• REQUIREMENT: Starting with the first line and ending with the one that holds "for frequency in", retype the entries exactly.

• SOURCE MATERIAL:
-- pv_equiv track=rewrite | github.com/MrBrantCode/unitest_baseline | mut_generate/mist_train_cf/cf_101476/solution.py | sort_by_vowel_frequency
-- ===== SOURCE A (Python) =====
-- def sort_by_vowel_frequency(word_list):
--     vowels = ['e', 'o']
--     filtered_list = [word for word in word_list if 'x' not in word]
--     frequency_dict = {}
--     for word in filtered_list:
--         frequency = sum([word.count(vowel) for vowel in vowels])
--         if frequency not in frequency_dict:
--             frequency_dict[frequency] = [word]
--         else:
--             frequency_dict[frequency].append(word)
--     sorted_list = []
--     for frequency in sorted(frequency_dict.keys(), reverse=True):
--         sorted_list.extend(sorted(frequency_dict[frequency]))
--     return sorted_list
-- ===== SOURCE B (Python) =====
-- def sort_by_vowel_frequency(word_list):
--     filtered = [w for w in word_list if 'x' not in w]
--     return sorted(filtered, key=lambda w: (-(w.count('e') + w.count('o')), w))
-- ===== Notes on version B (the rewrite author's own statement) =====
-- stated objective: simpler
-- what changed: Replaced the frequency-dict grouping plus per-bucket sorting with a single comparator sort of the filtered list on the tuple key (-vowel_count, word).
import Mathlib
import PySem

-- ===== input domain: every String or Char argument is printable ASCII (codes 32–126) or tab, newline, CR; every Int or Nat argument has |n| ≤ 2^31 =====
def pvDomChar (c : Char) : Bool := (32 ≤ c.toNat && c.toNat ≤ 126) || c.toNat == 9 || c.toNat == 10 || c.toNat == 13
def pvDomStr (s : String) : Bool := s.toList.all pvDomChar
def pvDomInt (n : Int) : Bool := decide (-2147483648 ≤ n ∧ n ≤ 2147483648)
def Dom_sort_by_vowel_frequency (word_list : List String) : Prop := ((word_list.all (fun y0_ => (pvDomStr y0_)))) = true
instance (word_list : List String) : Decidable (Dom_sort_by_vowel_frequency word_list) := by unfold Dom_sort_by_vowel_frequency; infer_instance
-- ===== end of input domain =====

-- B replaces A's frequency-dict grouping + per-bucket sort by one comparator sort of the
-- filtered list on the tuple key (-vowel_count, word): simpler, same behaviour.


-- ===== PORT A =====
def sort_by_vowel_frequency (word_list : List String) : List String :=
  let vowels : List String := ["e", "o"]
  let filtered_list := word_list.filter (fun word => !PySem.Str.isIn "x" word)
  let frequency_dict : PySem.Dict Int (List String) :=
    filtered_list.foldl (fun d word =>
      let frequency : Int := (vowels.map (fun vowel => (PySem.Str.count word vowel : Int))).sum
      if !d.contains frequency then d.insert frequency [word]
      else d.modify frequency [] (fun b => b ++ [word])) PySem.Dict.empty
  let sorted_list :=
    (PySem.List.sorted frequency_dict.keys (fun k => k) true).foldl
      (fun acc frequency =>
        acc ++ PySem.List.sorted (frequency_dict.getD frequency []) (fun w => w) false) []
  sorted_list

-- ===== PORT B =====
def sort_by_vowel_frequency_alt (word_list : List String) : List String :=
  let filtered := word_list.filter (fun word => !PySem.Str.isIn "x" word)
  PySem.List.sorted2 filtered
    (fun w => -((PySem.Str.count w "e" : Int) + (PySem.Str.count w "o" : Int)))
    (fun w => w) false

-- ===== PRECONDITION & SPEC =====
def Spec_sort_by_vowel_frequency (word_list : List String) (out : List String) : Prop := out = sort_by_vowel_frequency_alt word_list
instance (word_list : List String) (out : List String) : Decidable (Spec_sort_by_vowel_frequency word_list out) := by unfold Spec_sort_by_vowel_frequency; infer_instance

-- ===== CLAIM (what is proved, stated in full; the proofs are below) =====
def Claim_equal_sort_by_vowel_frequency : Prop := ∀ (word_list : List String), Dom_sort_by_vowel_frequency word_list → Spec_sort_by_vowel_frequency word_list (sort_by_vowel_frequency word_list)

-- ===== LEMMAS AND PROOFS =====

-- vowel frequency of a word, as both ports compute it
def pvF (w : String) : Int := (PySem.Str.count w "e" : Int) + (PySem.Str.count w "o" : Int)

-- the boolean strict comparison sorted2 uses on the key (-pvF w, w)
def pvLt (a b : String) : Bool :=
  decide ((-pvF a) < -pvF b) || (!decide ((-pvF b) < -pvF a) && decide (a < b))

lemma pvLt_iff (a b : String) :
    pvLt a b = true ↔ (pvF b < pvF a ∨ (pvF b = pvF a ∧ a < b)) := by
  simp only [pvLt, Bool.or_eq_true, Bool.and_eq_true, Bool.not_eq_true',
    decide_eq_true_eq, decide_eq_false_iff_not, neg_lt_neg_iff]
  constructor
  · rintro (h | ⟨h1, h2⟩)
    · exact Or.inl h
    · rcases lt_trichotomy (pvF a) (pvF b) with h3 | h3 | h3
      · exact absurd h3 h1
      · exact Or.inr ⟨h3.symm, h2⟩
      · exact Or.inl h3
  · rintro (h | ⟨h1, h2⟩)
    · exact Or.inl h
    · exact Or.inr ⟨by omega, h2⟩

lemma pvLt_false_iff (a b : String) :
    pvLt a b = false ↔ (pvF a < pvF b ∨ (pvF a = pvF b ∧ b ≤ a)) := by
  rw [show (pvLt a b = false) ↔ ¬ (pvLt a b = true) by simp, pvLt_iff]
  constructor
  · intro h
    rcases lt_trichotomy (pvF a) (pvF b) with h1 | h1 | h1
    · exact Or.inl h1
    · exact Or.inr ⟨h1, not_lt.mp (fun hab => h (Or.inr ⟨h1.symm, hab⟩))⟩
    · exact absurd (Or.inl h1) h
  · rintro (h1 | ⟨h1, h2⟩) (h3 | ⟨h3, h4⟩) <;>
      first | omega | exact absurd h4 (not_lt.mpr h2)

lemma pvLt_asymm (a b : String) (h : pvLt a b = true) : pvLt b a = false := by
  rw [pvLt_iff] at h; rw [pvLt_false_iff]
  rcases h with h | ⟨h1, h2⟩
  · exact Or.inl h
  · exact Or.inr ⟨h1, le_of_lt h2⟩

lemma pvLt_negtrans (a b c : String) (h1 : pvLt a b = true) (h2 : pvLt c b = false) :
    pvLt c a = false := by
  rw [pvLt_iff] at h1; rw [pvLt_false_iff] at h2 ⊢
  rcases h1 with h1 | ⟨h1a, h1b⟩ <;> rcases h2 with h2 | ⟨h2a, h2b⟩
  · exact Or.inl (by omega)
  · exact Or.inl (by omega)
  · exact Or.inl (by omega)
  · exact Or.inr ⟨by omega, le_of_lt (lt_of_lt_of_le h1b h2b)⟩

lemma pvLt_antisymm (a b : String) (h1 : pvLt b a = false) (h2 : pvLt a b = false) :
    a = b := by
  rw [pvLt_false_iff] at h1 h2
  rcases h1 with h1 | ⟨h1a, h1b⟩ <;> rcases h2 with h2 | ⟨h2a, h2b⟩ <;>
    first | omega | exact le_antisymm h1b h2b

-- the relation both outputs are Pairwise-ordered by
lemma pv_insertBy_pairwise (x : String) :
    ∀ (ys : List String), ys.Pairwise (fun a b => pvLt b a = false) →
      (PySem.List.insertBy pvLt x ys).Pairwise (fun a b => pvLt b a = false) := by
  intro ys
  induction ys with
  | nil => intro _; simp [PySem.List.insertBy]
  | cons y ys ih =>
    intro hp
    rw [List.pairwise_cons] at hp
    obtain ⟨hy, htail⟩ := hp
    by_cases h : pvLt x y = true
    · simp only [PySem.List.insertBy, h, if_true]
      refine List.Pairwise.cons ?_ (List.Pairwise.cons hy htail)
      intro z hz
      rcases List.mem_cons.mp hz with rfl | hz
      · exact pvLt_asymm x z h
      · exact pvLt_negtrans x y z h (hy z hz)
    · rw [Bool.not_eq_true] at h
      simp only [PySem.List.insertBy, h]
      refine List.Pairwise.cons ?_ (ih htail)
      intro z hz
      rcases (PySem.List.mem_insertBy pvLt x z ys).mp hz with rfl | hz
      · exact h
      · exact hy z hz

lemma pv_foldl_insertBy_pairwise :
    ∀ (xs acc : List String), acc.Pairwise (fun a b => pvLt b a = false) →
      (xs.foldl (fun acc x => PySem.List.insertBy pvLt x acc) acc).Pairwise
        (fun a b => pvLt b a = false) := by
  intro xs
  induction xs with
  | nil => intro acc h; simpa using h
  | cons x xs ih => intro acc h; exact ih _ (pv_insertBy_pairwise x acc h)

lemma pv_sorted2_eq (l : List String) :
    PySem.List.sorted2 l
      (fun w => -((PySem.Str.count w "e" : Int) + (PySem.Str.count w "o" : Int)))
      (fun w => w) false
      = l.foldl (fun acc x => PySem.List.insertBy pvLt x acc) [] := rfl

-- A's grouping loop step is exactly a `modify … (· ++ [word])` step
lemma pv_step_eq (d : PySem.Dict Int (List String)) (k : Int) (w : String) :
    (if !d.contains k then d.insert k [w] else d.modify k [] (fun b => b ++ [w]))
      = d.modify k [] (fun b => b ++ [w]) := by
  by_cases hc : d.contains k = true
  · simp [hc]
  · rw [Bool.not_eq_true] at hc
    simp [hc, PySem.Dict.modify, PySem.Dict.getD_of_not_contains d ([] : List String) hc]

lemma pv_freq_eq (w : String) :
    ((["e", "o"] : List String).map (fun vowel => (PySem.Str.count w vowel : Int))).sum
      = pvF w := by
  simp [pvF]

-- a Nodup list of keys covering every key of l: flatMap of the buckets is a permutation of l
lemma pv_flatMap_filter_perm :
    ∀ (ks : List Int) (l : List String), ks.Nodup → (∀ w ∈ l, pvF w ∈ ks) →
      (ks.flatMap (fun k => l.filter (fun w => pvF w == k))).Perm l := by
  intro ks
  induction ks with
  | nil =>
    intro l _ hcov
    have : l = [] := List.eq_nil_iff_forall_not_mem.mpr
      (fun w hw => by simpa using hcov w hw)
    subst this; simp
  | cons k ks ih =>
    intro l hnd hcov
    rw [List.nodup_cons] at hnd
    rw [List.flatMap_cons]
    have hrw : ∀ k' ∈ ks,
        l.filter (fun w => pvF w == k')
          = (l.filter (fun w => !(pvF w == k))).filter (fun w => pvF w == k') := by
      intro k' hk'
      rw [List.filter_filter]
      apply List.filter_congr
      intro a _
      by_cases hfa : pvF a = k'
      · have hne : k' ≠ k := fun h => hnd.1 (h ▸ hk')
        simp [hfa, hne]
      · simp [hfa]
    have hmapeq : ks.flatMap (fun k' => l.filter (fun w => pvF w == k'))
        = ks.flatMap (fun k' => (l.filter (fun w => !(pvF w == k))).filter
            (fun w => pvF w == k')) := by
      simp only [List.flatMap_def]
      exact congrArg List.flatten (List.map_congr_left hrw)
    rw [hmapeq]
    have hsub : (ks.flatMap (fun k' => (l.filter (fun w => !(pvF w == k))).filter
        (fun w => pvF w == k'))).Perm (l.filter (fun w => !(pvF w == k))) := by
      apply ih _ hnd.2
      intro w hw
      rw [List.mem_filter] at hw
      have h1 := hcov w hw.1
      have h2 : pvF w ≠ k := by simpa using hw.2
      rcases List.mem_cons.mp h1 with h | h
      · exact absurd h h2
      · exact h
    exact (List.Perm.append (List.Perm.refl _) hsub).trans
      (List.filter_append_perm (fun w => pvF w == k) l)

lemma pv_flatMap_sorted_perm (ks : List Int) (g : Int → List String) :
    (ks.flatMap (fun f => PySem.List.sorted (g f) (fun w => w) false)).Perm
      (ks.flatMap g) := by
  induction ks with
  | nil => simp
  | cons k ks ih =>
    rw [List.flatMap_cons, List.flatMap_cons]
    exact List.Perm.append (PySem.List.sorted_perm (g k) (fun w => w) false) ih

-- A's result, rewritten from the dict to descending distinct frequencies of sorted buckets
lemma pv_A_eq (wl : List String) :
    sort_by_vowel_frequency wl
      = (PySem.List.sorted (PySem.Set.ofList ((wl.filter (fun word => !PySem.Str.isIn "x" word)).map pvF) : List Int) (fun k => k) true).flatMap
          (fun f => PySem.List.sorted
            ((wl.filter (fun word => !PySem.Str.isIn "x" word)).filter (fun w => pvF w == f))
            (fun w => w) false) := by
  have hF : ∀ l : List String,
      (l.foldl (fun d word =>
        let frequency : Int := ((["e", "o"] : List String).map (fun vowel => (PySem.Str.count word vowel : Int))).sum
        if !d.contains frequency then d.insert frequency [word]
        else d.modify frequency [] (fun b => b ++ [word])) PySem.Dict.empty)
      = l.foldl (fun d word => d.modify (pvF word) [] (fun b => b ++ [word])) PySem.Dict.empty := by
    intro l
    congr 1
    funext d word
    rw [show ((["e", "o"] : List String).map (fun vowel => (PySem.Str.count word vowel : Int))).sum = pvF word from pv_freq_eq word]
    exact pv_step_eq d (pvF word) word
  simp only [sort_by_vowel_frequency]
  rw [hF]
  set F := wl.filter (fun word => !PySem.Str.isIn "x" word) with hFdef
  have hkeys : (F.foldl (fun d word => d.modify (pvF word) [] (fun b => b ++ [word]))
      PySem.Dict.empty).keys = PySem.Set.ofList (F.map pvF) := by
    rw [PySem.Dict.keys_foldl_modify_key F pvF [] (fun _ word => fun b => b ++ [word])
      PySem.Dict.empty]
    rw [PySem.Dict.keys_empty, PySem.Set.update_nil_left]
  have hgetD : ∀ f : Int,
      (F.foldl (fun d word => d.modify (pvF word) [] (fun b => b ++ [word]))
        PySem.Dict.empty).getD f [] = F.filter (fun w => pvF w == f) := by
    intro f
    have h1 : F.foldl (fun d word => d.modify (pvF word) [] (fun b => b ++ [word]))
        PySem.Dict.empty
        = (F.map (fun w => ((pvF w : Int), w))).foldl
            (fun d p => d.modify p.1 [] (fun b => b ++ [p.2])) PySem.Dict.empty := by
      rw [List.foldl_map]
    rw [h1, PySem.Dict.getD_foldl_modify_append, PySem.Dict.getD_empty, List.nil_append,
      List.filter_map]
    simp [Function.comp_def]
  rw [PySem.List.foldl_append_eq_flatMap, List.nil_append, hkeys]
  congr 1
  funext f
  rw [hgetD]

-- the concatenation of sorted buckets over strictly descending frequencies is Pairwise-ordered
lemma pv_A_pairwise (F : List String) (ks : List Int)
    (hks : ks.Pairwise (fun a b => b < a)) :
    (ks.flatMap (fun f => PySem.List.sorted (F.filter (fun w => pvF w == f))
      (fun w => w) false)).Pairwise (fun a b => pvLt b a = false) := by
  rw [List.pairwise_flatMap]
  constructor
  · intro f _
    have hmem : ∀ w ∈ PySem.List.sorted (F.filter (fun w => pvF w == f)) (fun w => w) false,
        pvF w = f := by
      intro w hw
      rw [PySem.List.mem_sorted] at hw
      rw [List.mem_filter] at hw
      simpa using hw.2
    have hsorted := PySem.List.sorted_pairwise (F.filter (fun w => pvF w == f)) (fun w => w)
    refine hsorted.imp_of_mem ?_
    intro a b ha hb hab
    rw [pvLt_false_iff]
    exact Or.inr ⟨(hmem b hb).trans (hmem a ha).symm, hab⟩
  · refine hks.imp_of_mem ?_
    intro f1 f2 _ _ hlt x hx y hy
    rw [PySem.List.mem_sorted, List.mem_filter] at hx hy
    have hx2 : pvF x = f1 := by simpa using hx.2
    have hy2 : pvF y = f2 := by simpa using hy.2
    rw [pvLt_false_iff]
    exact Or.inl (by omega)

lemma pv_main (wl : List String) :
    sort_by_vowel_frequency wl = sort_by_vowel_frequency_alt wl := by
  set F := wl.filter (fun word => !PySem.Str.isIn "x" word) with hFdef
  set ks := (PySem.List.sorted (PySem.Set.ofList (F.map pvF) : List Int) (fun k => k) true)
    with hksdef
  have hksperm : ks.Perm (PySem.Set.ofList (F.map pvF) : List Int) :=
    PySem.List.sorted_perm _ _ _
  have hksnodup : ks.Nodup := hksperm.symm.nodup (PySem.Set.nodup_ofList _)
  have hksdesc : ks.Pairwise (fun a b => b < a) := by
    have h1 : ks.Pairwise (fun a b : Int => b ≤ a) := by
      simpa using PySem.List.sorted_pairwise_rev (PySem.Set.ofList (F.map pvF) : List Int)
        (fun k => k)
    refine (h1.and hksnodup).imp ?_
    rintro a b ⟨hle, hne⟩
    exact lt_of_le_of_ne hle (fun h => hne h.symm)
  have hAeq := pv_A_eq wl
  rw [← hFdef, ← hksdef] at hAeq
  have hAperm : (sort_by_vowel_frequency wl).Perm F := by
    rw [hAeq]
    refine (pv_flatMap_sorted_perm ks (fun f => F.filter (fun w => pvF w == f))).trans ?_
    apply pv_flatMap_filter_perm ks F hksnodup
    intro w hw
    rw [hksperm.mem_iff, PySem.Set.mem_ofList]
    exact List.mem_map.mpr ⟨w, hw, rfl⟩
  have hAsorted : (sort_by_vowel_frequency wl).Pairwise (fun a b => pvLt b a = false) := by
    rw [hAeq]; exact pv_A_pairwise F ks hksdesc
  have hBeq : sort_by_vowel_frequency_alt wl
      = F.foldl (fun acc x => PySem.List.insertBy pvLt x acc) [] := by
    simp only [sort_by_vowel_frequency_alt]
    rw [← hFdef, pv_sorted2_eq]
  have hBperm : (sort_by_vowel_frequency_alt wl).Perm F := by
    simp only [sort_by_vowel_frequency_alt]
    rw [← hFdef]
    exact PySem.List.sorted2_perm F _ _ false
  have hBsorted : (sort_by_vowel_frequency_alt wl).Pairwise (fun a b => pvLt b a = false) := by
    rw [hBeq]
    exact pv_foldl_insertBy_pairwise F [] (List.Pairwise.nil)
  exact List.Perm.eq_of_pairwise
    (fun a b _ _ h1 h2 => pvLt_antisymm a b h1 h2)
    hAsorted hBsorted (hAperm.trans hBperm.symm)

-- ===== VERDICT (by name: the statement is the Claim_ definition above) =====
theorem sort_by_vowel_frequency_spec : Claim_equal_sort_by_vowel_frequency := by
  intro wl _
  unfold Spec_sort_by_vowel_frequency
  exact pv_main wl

• EXERCISE OUTPUT:
-- pv_equiv track=rewrite | github.com/MrBrantCode/unitest_baseline | mut_generate/mist_train_cf/cf_101476/solution.py | sort_by_vowel_frequency
-- ===== SOURCE A (Python) =====
-- def sort_by_vowel_frequency(word_list):
--     vowels = ['e', 'o']
--     filtered_list = [word for word in word_list if 'x' not in word]
--     frequency_dict = {}
--     for word in filtered_list:
--         frequency = sum([word.count(vowel) for vowel in vowels])
--         if frequency not in frequency_dict:
--             frequency_dict[frequency] = [word]
--         else:
--             frequency_dict[frequency].append(word)
--     sorted_list = []
--     for frequency in sorted(frequency_dict.keys(), reverse=True):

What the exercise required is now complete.